Given entries =
-- pv_equiv track=rewrite | github.com/Hamdi6053/oracle-rag-finetuned | src/run_marker.py | extract_title_from_context
-- ===== SOURCE A (Python) =====
-- def extract_title_from_context(markdown_content: str, image_position: int) -> str:
--     """Extract the previous closest title/header before the image position in the markdown."""
--     lines = markdown_content.split('\n')
--     title = "Untitled"
--     found_headers = []
--
--     # Look backwards from image position to find headers
--     for i in range(min(image_position, len(lines) - 1), -1, -1):
--         line = lines[i].strip()
--         if line.startswith('#'):
--             # Extract header text, prioritize higher level headers
--             if line.startswith('# '):
--                 found_headers.append(line.strip('# '))
--             elif line.startswith('## '):
--                 found_headers.append(line.strip('## '))
--             elif line.startswith('### '):
--                 found_headers.append(line.strip('### '))
--
--     # Return the second closest header if available, otherwise the closest one
--     if len(found_headers) >= 2:
--         title = found_headers[1]  # Previous closest (second in the list)
--     elif len(found_headers) == 1:
--         title = found_headers[0]  # Only one header found
--
--     return title
-- ===== SOURCE B (Python) =====
-- def extract_title_from_context(markdown_content: str, image_position: int) -> str:
--     """Extract the previous closest title/header before the image position in the markdown."""
--     lines = markdown_content.split('\n')
--     last_index = min(image_position, len(lines) - 1)
--     prev = last = None
--     for i in range(0, last_index + 1):
--         line = lines[i].strip()
--         if line.startswith('# ') or line.startswith('## ') or line.startswith('### '):
--             prev, last = last, line.strip('# ')
--     if prev is not None:
--         return prev
--     if last is not None:
--         return last
--     return "Untitled"
-- ===== Notes on version B (the rewrite author's own statement) =====
-- stated objective: simpler
-- what changed: B scans the lines forward keeping only the two most recent headers in rolling (prev, last) variables, instead of A's backward scan that accumulates a full list of all headers and then indexes into it.
import Mathlib
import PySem

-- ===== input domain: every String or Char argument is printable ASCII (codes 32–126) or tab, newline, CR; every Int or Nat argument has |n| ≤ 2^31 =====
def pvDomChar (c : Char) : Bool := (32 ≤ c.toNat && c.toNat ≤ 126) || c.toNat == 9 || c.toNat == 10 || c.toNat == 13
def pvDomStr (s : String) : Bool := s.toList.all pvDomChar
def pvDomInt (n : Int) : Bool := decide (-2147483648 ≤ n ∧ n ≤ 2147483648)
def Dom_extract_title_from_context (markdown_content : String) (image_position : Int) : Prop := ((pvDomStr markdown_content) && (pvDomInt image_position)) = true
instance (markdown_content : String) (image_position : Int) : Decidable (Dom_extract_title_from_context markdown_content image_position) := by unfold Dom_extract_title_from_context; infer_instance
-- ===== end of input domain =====

-- B replaces A's backward scan that collects a full header list and indexes into it
-- by a single forward pass keeping only the two most recent headers (objective: simpler).

-- ===== PORT A =====
-- the stripped line at index i; every i the loops visit is in bounds, so pyGetD is exact
def pvLineAt (lines : List String) (i : Int) : String :=
  PySem.Str.strip (PySem.List.pyGetD lines i "")

-- loop body of A on the stripped line
def pvAStepS (found : List String) (line : String) : List String :=
  if PySem.Str.startswith line "#" then
    if PySem.Str.startswith line "# " then found ++ [PySem.Str.stripChars line "# "]
    else if PySem.Str.startswith line "## " then found ++ [PySem.Str.stripChars line "# "]
    else if PySem.Str.startswith line "### " then found ++ [PySem.Str.stripChars line "# "]
    else found
  else found

def pvAStep (lines : List String) (found : List String) (i : Int) : List String :=
  pvAStepS found (pvLineAt lines i)

def extract_title_from_context (markdown_content : String) (image_position : Int) : String :=
  let lines := (PySem.Str.split? markdown_content "\n").getD []   -- sep "\n" ≠ "", so split? is never none
  let found := (PySem.List.pyRange (min image_position ((lines.length : Int) - 1)) (-1) (-1)).foldl
      (pvAStep lines) []
  if found.length ≥ 2 then PySem.List.pyGetD found 1 "Untitled"
  else if found.length = 1 then PySem.List.pyGetD found 0 "Untitled"
  else "Untitled"

-- ===== PORT B =====
-- loop body of B on the stripped line: roll (prev, last) forward
def pvBStepS (pl : Option String × Option String) (line : String) :
    Option String × Option String :=
  if PySem.Str.startswith line "# " || PySem.Str.startswith line "## "
      || PySem.Str.startswith line "### " then
    (pl.2, some (PySem.Str.stripChars line "# "))
  else pl

def pvBStep (lines : List String) (pl : Option String × Option String) (i : Int) :
    Option String × Option String :=
  pvBStepS pl (pvLineAt lines i)

def extract_title_from_context_alt (markdown_content : String) (image_position : Int) : String :=
  let lines := (PySem.Str.split? markdown_content "\n").getD []   -- sep "\n" ≠ "", so split? is never none
  let last_index := min image_position ((lines.length : Int) - 1)
  let pl := (PySem.List.pyRange 0 (last_index + 1) 1).foldl (pvBStep lines) (none, none)
  match pl.1 with
  | some t => t
  | none =>
    match pl.2 with
    | some t => t
    | none => "Untitled"

-- ===== PRECONDITION & SPEC =====
def Spec_extract_title_from_context (markdown_content : String) (image_position : Int) (out : String) : Prop := out = extract_title_from_context_alt markdown_content image_position
instance (markdown_content : String) (image_position : Int) (out : String) : Decidable (Spec_extract_title_from_context markdown_content image_position out) := by unfold Spec_extract_title_from_context; infer_instance

-- ===== CLAIM (what is proved, stated in full; the proofs are below) =====
def Claim_equal_extract_title_from_context : Prop := ∀ (markdown_content : String) (image_position : Int), Dom_extract_title_from_context markdown_content image_position → Spec_extract_title_from_context markdown_content image_position (extract_title_from_context markdown_content image_position)

-- ===== LEMMAS AND PROOFS =====

-- the header text extracted from a stripped line, if the programs accept it as one
def pvHdrS (line : String) : Option String :=
  if PySem.Str.startswith line "# " || PySem.Str.startswith line "## "
      || PySem.Str.startswith line "### " then
    some (PySem.Str.stripChars line "# ")
  else none

def pvHdr (lines : List String) (i : Int) : Option String := pvHdrS (pvLineAt lines i)

lemma chars_starts_mono {l p q : List Char} (hq : q <+: p)
    (h : PySem.Chars.startswith l p = true) : PySem.Chars.startswith l q = true := by
  rw [PySem.Chars.startswith_iff] at h ⊢
  exact hq.trans h

lemma str_starts_mono {s p q : String} (hq : q.toList <+: p.toList)
    (h : PySem.Str.startswith s p = true) : PySem.Str.startswith s q = true := by
  simp only [PySem.Str.startswith_eq] at h ⊢
  exact chars_starts_mono hq h

lemma pvAStepS_eq (found : List String) (s : String) :
    pvAStepS found s = found ++ (pvHdrS s).toList := by
  unfold pvAStepS pvHdrS
  by_cases h1 : PySem.Str.startswith s "# " = true
  · have h0 : PySem.Str.startswith s "#" = true := str_starts_mono (by decide) h1
    have hc : (PySem.Str.startswith s "# " || PySem.Str.startswith s "## "
        || PySem.Str.startswith s "### ") = true := by
      simp only [h1, Bool.true_or]
    rw [if_pos h0, if_pos h1, if_pos hc]
    rfl
  · by_cases h2 : PySem.Str.startswith s "## " = true
    · have h0 : PySem.Str.startswith s "#" = true := str_starts_mono (by decide) h2
      have hc : (PySem.Str.startswith s "# " || PySem.Str.startswith s "## "
          || PySem.Str.startswith s "### ") = true := by
        simp only [h2, Bool.or_true, Bool.true_or]
      rw [if_pos h0, if_neg h1, if_pos h2, if_pos hc]
      rfl
    · by_cases h3 : PySem.Str.startswith s "### " = true
      · have h0 : PySem.Str.startswith s "#" = true := str_starts_mono (by decide) h3
        have hc : (PySem.Str.startswith s "# " || PySem.Str.startswith s "## "
            || PySem.Str.startswith s "### ") = true := by
          simp only [h3, Bool.or_true]
        rw [if_pos h0, if_neg h1, if_neg h2, if_pos h3, if_pos hc]
        rfl
      · have hc : ¬ (PySem.Str.startswith s "# " || PySem.Str.startswith s "## "
            || PySem.Str.startswith s "### ") = true := by
          simp only [Bool.not_eq_true] at h1 h2 h3
          simp only [h1, h2, h3, Bool.or_false]
          decide
        rw [if_neg hc]
        by_cases h0 : PySem.Str.startswith s "#" = true
        · rw [if_pos h0, if_neg h1, if_neg h2, if_neg h3]
          simp
        · rw [if_neg h0]
          simp

lemma foldA (lines : List String) :
    ∀ (idxs : List Int) (acc : List String),
      idxs.foldl (pvAStep lines) acc = acc ++ idxs.filterMap (pvHdr lines) := by
  intro idxs
  induction idxs with
  | nil => simp
  | cons i rest ih =>
    intro acc
    rw [List.foldl_cons, ih, List.filterMap_cons]
    show (pvAStepS acc (pvLineAt lines i)) ++ _ = _
    rw [pvAStepS_eq]
    cases h : pvHdrS (pvLineAt lines i) <;> simp [pvHdr, h]

-- B's fold, seen on the list of header texts only
def pvG (pl : Option String × Option String) (ts : List String) :
    Option String × Option String :=
  ts.foldl (fun pl t => (pl.2, some t)) pl

lemma pvBStepS_eq (pl : Option String × Option String) (s : String) :
    pvBStepS pl s =
      match pvHdrS s with
      | some t => (pl.2, some t)
      | none => pl := by
  unfold pvBStepS pvHdrS
  split_ifs <;> rfl

lemma foldB (lines : List String) :
    ∀ (idxs : List Int) (pl : Option String × Option String),
      idxs.foldl (pvBStep lines) pl = pvG pl (idxs.filterMap (pvHdr lines)) := by
  intro idxs
  induction idxs with
  | nil => intro pl; rfl
  | cons i rest ih =>
    intro pl
    rw [List.foldl_cons, ih, List.filterMap_cons]
    show pvG (pvBStepS pl (pvLineAt lines i)) _ = _
    rw [pvBStepS_eq]
    cases h : pvHdrS (pvLineAt lines i) <;> simp [pvHdr, pvG, h]

lemma pvG_rev : ∀ (ts : List String) (pl : Option String × Option String),
    pvG pl ts =
      match ts.reverse with
      | [] => pl
      | [a] => (pl.2, some a)
      | a :: b :: _ => (some b, some a) := by
  intro ts
  induction ts with
  | nil => intro pl; rfl
  | cons t rest ih =>
    intro pl
    have : pvG pl (t :: rest) = pvG (pl.2, some t) rest := rfl
    rw [this, ih]
    cases hr : rest.reverse with
    | nil =>
      have : rest = [] := by simpa using congrArg List.reverse hr
      simp [this]
    | cons a rest' =>
      cases rest' with
      | nil => simp [hr]
      | cons b rest'' => simp [hr]

-- ===== VERDICT (by name: the statement is the Claim_ definition above) =====
theorem extract_title_from_context_spec : Claim_equal_extract_title_from_context := by
  intro markdown_content image_position _
  show _ = _
  unfold extract_title_from_context extract_title_from_context_alt
  dsimp only
  generalize (PySem.Str.split? markdown_content "\n").getD [] = lines
  generalize min image_position ((lines.length : Int) - 1) = m
  have hrange : PySem.List.pyRange m (-1) (-1) = (PySem.List.pyRange 0 (m + 1) 1).reverse := by
    have := PySem.List.pyRange_neg_one_eq_reverse m (-1)
    norm_num at this; exact this
  rw [hrange, foldA, foldB, List.filterMap_reverse, pvG_rev]
  cases hr : ((PySem.List.pyRange 0 (m + 1) 1).filterMap (pvHdr lines)).reverse with
  | nil => simp
  | cons a rest =>
    cases rest with
    | nil => simp [PySem.List.pyGetD]
    | cons b rest' => simp [PySem.List.pyGetD, PySem.List.pyIdx?, PySem.List.pyGet?]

Brief =
Within the listing, how many lines include the string "append"? Supply the number and no further words.

Response area =
3